Check out the new (double dip) dvd for confirmation.

Anonymous said...

Where are the Kubrick films? He pioneered tracking shots! Just look like Paths of Glory. Eyes Wide Shut had a lot of long complicated takes as well, if you want something more recent.

Dave said...

Terrific list, but I agree that the tracking shot in "Citizen Kane" really ought to be there.

As well, Tommy Shaw did a music video for his song "Girls With Guns" that is a single uninterrupted shot, apparently the *first* take, and in B&W no less... Note that the version available on YouTube is editied, missing the first and last bits.

Anonymous said...

We cannot forget the scene in "DAWN OF THE DEAD" - the lastest remake. Sarah Polley's character is running from her 'turned' husband, jumps into the car and backs away from him, then drives through the neighbourhood that is in the process of going to hell. It's a really nice long take, with lots of movement and so SO many things going on at once, it must have been a nightmare to choreograph.

Ian

Anonymous said...

You added the Oldboy fight scene and not the tower scene from Tom Yum Goong? You should be ashamed.

Anonymous said...

How about Virginie Ledoyen in "La Fille Seule"? Isn't that film just one long take?

andy said...

Any love out there for the "This is my ship" shot from The Life Aquatic?
as far as length goes, it's not as impressive as copacabana or cuba, but the pairing of the astounding set design that allows Wes Anderson to track in that subtlely child-like way makes it a real winner in my book.

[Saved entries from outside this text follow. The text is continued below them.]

-- pv_equiv track=rewrite | github.com/ALATeacher/HSCTF | 3manynumbers.py | base3
-- ===== SOURCE A (Python) =====
-- def base3(num):
--     s = str(num)
--     l = len(s)
--     n = 0
--     total = 0
--     while n<l:
--         mult = pow(3,(l-n-1))
--         total+=mult*int(s[n])
--         n+=1
--     return total
-- ===== SOURCE B (Python) =====
-- def base3(num):
--     total = 0
--     for ch in str(num):
--         total = total * 3 + int(ch)
--     return total
-- ===== Notes on version B (the rewrite author's own statement) =====
-- stated objective: simpler
-- what changed: Replaces the indexed while-loop that recomputes pow(3, l-n-1) for every digit with a single Horner-style accumulator (total = total*3 + digit) over the characters of str(num).
import Mathlib
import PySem

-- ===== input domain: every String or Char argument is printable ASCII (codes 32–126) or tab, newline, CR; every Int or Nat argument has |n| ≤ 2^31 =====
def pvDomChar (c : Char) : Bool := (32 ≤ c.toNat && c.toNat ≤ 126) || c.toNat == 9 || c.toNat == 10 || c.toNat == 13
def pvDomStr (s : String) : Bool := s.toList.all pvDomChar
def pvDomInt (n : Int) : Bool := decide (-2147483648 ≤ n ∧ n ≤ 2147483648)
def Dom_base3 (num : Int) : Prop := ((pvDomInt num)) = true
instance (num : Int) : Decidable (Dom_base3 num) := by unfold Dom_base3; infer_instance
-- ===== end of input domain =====

-- B replaces A's per-digit pow(3, l-n-1) indexed loop by a Horner accumulator; objective: simpler.

-- ===== PORT A =====
-- while n < l: total += pow(3, l-n-1) * int(s[n]); n += 1  — a fold over range(0, l).
-- int(s[n]) is PySem.Int.ofChars? of the one-char string; its `.getD 0` arm is unreachable
-- under Pre_base3 (0 ≤ num, so every character of str(num) is a digit).
-- pow(3, l-n-1): the exponent is ≥ 0 for every n in range(0, l), so `.toNat` is exact there.
def base3 (num : Int) : Int :=
  let s := PySem.Int.toChars num
  let l : Int := s.length
  (PySem.List.pyRange 0 l).foldl
    (fun total n =>
      let mult : Int := 3 ^ (l - n - 1).toNat
      total + mult * (PySem.Int.ofChars? [PySem.List.pyGetD s n ' ']).getD 0)
    0

-- ===== PORT B =====
-- Horner: total = total*3 + int(ch) over the characters of str(num).
def base3_alt (num : Int) : Int :=
  (PySem.Int.toChars num).foldl
    (fun total c => total * 3 + (PySem.Int.ofChars? [c]).getD 0) 0

-- ===== PRECONDITION & SPEC =====
-- Pre_ excludes num < 0, on which Python A raises ValueError (int('-') on the sign character).
def Pre_base3 (num : Int) : Prop := 0 ≤ num
instance (num : Int) : Decidable (Pre_base3 num) := by unfold Pre_base3; infer_instance

def pvWitness_base3 : Int := 42

def Spec_base3 (num : Int) (out : Int) : Prop := out = base3_alt num
instance (num : Int) (out : Int) : Decidable (Spec_base3 num out) := by unfold Spec_base3; infer_instance

-- ===== CLAIM (what is proved, stated in full; the proofs are below) =====
def Claim_equal_base3 : Prop := ∀ (num : Int), Dom_base3 num → Pre_base3 num → Spec_base3 num (base3 num)

-- ===== LEMMAS AND PROOFS =====

-- Horner fold from an arbitrary accumulator.
theorem horner_gen (f : Char → Int) (ds : List Char) (t0 : Int) :
    ds.foldl (fun t c => t * 3 + f c) t0
      = t0 * 3 ^ ds.length + ds.foldl (fun t c => t * 3 + f c) 0 := by
  induction ds generalizing t0 with
  | nil => simp
  | cons c t ih =>
      simp only [List.foldl_cons, List.length_cons]
      rw [ih (t0 * 3 + f c), ih (0 * 3 + f c)]
      ring

-- The positional sum A computes equals the Horner fold B computes, for any digit valuation f.
theorem sum_eq_horner (f : Char → Int) (ds : List Char) :
    ((List.range ds.length).map
        (fun k => 3 ^ (ds.length - 1 - k) * f (ds.getD k ' '))).sum
      = ds.foldl (fun t c => t * 3 + f c) 0 := by
  induction ds with
  | nil => simp
  | cons c t ih =>
      rw [List.length_cons, List.range_succ_eq_map, List.map_cons, List.map_map, List.sum_cons]
      have hmap : ∀ k, ((fun k => 3 ^ (t.length + 1 - 1 - k) * f ((c :: t).getD k ' ')) ∘
          (fun i => i + 1)) k = 3 ^ (t.length - 1 - k) * f (t.getD k ' ') := by
        intro k
        simp only [Function.comp]
        congr 2
        omega
      rw [List.map_congr_left (fun k _ => hmap k), ih, List.foldl_cons,
          horner_gen f t (0 * 3 + f c)]
      simp
      ring

-- A's indexed fold with powers equals B's Horner fold, over any character list.
theorem fold_pow_eq_horner (f : Char → Int) (ds : List Char) :
    (PySem.List.pyRange 0 (ds.length : Int)).foldl
        (fun total n => total + 3 ^ (((ds.length : Int)) - n - 1).toNat * f (PySem.List.pyGetD ds n ' '))
        0
      = ds.foldl (fun t c => t * 3 + f c) 0 := by
  rw [PySem.List.pyRange_zero_nat, List.foldl_map, PySem.List.foldl_add, zero_add,
      ← sum_eq_horner f ds]
  congr 1
  apply List.map_congr_left
  intro k hk
  rw [List.mem_range] at hk
  rw [PySem.List.pyGetD_natCast]
  congr 2
  omega

-- ===== VERDICT (by name: the statement is the Claim_ definition above) =====
theorem base3_spec : Claim_equal_base3 := by
  intro num _ _
  unfold Spec_base3
  show base3 num = base3_alt num
  simp only [base3, base3_alt]
  exact fold_pow_eq_horner (fun c => (PySem.Int.ofChars? [c]).getD 0) (PySem.Int.toChars num)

Excellent article - a very fun read.

Alan Bacchus said...

Hey Anonymous:

You haven't read my article. The Tower scene from Tom Yum Goong and Oldboy has ALWAYS been there.

gordy said...

what about Birth? the opening scene where the husband has a heart attack is very dramatic at the end. then, the scene where she's in the theatre and she finally realizes that the kid really IS her husband.

- gordy

Redwitch said...

Excellent list -- and lots of thought-provoking additions. Let me add one of my faves -- the camera following Henry's long walk across the muddy, bloody battlefield in Kenneth Branagh's "Henry V."

Anonymous said...

Another film that falls into the artistic experiment categroy, "Timecode" (2000). The screen is split into four sections, and simultaneous action occurs continuously on all four screens. The sound is louder on the screen where the important action takes place, but while ambitious, the idea of improvising the dialogue left this film feeling rather boring.